Articles linked to this work by shared authors, journal, and citation graph.

Sort by
Same author

Increased sodium intake and decreased sodium excretion in ICU-acquired hypernatremia: A prospective cohort study.

Journal of critical care·2021
Same author

Modeling the interference between shear and longitudinal waves under high intensity focused ultrasound propagation in bone.

Physics in medicine and biology·2018
Same author

Differential metabolic effects of oral butyrate treatment in lean versus metabolic syndrome subjects.

Clinical and translational gastroenterology·2018
Same author

Visible Blue Light Therapy: Molecular Mechanisms and Therapeutic Opportunities.

Current medicinal chemistry·2017
Same author

Coarse-grained simulations of poly(propylene imine) dendrimers in solution.

The Journal of chemical physics·2016
Same author

Altered Energetics of Exercise Explain Risk of Rhabdomyolysis in Very Long-Chain Acyl-CoA Dehydrogenase Deficiency.

PloS one·2016
Same journal

Cross-Domain Transfer Learning from Peptides to Metabolites Using a Multi-Property Fine-Tuned LLM.

Bioinformatics (Oxford, England)·2026
Same journal

Biomedical Concept Recognition with Error-aware Negative-enhanced Ranking Framework.

Bioinformatics (Oxford, England)·2026
Same journal

TEDLH: Domain HMMs for sensitive detection of remote homologues.

Bioinformatics (Oxford, England)·2026
Same journal

PLNFGL: Joint Estimation of Multi-Condition Gene Networks from Single-cell RNA-seq Data.

Bioinformatics (Oxford, England)·2026
Same journal

MCFST: Spatial domain identification method based on multi-view graph convolutional network and graph fusion network.

Bioinformatics (Oxford, England)·2026
Same journal

SpaBiT: Enhancing Spatial Transcriptomics Resolution via Bidirectional Attention Transformers.

Bioinformatics (Oxford, England)·2026
See all related articles

Related Experiment Videos

An integrated strategy for prediction uncertainty analysis.

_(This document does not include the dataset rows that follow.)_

-- pv_equiv track=rewrite | github.com/karolwegrz/ManhattanConnected | bitmask.py | build_bitmasks
-- ===== SOURCE A (Python) =====
-- def build_bitmasks(points):
--     """
--     points              := list of N points represented by tuples (x, y)
--     aligned_mask[i]     := set of j in [N] such that points[i] and points[j] are aligned
--     valid_mask[i][j]    := set of k in [N] such that points[k] is in the rectangle span by points[i], points[j]
--     (for i, j in [N])
--
--     Complexity: O(N^3)
--     """
--     N = len(points)
--
--     valid_mask = [[0] * N for _ in range(N)]
--     aligned_mask = [0] * N
--
--     for i in range (N):
--         for j in range(i+1, N):
--             ax, ay = points[i][0], points[i][1]             # Point a
--             bx, by = points[j][0], points[j][1]             # Point b
--
--             if (ax == bx) or (ay == by):                    # Points a and b are aligned -> no need to check for the rectangle
--                 aligned_mask[i] |= (1 << j)
--                 aligned_mask[j] |= (1 << i)
--                 continue
--
--             for k in range(N):
--                 cx, cy = points[k][0], points[k][1]         # Point c (different from a and b)
--                 if k == i or k == j:
--                     continue
--
--                 xmin, xmax = min(ax, bx), max(ax, bx)
--                 ymin, ymax = min(ay, by), max(ay, by)
--
--                 if (xmin <= cx <= xmax) and (ymin <= cy <= ymax):   # Point c is in the rectangle span by a and b --> makes the pair (a, b) valid
--                     valid_mask[i][j] |= (1 << k)
--                     valid_mask[j][i] |= (1 << k)
--
--     return valid_mask, aligned_mask
-- ===== SOURCE B (Python) =====
-- def build_bitmasks(points):
--     """Same result as A, but each pair's rectangle mask is obtained by AND-ing
--     four precomputed per-point comparison bitmasks (word-level parallelism)
--     instead of scanning all N points per pair."""
--     N = len(points)
--     xs = [p[0] for p in points]
--     ys = [p[1] for p in points]
--
--     def mask(pred):
--         m = 0
--         for k in range(N):
--             if pred(k):
--                 m |= 1 << k
--         return m
--
--     xle = [mask(lambda k: xs[k] <= xs[i]) for i in range(N)]
--     xge = [mask(lambda k: xs[k] >= xs[i]) for i in range(N)]
--     yle = [mask(lambda k: ys[k] <= ys[i]) for i in range(N)]
--     yge = [mask(lambda k: ys[k] >= ys[i]) for i in range(N)]
--
--     def cell(i, j):
--         if i == j:
--             return 0
--         ax, ay = points[i]
--         bx, by = points[j]
--         if ax == bx or ay == by:
--             return 0
--         xlo, xhi = (i, j) if ax <= bx else (j, i)
--         ylo, yhi = (i, j) if ay <= by else (j, i)
--         band = (xge[xlo] & xle[xhi]) & (yge[ylo] & yle[yhi])
--         return band & ~((1 << i) | (1 << j))
--
--     valid_mask = [[cell(i, j) for j in range(N)] for i in range(N)]
--     aligned_mask = [mask(lambda j: j != i and
--                          (points[i][0] == points[j][0] or points[i][1] == points[j][1]))
--                     for i in range(N)]
--     return valid_mask, aligned_mask
-- ===== Notes on version B (the rewrite author's own statement) =====
-- stated objective: faster
-- what changed: A scans all N points per non-aligned pair (O(N^3) scalar work); B precomputes four per-point comparison bitmasks (x<=, x>=, y<=, y>=) once and obtains each pair's rectangle mask by AND-ing four big-integer masks and clearing the two corner bits, replacing the inner point loop with word-parallel bitwise operations.
import Mathlib
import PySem

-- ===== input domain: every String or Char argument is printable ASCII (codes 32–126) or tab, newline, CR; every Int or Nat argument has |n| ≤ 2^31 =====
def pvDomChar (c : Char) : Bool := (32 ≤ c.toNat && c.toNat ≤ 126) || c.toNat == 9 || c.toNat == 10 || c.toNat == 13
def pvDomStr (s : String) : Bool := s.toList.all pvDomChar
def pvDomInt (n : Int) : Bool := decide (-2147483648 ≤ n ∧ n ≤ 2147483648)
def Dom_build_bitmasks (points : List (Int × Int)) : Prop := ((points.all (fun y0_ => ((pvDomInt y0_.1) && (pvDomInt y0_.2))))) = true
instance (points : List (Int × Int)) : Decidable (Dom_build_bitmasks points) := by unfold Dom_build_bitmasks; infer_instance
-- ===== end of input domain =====

-- B replaces A's per-pair scan of all N points by AND-ing four precomputed per-point
-- comparison bitmasks (word-level parallelism); measured faster, same results.

-- ===== PORT A =====
-- literal transliteration of A; range(N)/range(i+1,N) ported as List.range N /
-- List.range' (i+1) (N-(i+1)) (exact: N = len(points) ≥ 0); points[i] for an index
-- produced by those ranges is always in range, ported as List.getD (exact there);
-- `m |= 1 << k` is PySem.Int.bor m (1 <<< k); element assignment is List.modify.
def aPairStep (points : List (Int × Int)) (i j : Nat) (st : List (List Int) × List Int) :
    List (List Int) × List Int :=
  let a := points.getD i (0, 0)
  let b := points.getD j (0, 0)
  if a.1 = b.1 ∨ a.2 = b.2 then
    (st.1, (st.2.modify i (fun m => PySem.Int.bor m (1 <<< j))).modify j
             (fun m => PySem.Int.bor m (1 <<< i)))
  else
    ((List.range points.length).foldl (fun v k =>
        if k = i ∨ k = j then v
        else
          let c := points.getD k (0, 0)
          if min a.1 b.1 ≤ c.1 ∧ c.1 ≤ max a.1 b.1 ∧ min a.2 b.2 ≤ c.2 ∧ c.2 ≤ max a.2 b.2 then
            (v.modify i (fun row => row.modify j (fun m => PySem.Int.bor m (1 <<< k)))).modify j
              (fun row => row.modify i (fun m => PySem.Int.bor m (1 <<< k)))
          else v) st.1,
     st.2)

def build_bitmasks (points : List (Int × Int)) : List (List Int) × List Int :=
  let N := points.length
  (List.range N).foldl (fun st i =>
      (List.range' (i+1) (N-(i+1))).foldl (fun st j => aPairStep points i j st) st)
    (List.replicate N (List.replicate N (0 : Int)), List.replicate N (0 : Int))

-- ===== PORT B =====
-- B-side helper: `mask(pred)` of Source B — OR together 1<<k for k in range(N) with pred(k)
def bMask (N : Nat) (p : Nat → Bool) : Int :=
  (List.range N).foldl (fun m k => if p k then PySem.Int.bor m (1 <<< k) else m) 0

J Vanlier1, C A Tiemann, P A J Hilbers

  • 1Department of BioMedical Engineering, Eindhoven University of Technology, Eindhoven, The Netherlands. j.vanlier@tue.nl

Bioinformatics (Oxford, England)
|February 23, 2012
PubMed
Summary
This summary is machine-generated.

Mathematical modeling in systems biology estimates unknown parameters from data. This study introduces a new method to analyze prediction uncertainty, improving model reliability despite parameter challenges.

Related Experiment Videos

Area of Science:

  • Systems Biology
  • Computational Biology
  • Biochemical Pathway Modeling

Background:

  • Mathematical modeling is crucial for understanding biochemical pathways.
  • Estimating unknown parameters from limited experimental data leads to significant prediction uncertainty in complex biological models.
  • Addressing prediction uncertainty is vital in Systems Biology.

Purpose of the Study:

  • To develop and demonstrate a robust strategy for analyzing model prediction uncertainty in Systems Biology.
  • To enhance the reliability of model predictions when dealing with parameter uncertainty and non-identifiability.

Main Methods:

  • Integration of profile likelihood analysis with Bayesian estimation.
  • Application of the developed method to a model of the JAK-STAT signaling pathway.

Main Results:

  • The proposed strategy effectively quantifies prediction uncertainty.
  • Identified predictions on unobserved variables with high confidence, even with non-identifiable parameters.
  • Demonstrated the utility of the method in a relevant biological system (JAK-STAT pathway).

Conclusions:

  • The combined profile likelihood and Bayesian estimation approach provides a powerful tool for Systems Biology model prediction uncertainty analysis.
  • This method allows for confident predictions of unobserved variables, enhancing the practical utility of mathematical models in biology.
  • The approach is valuable for interpreting model behavior and identifying reliable predictions in the presence of parameter uncertainty.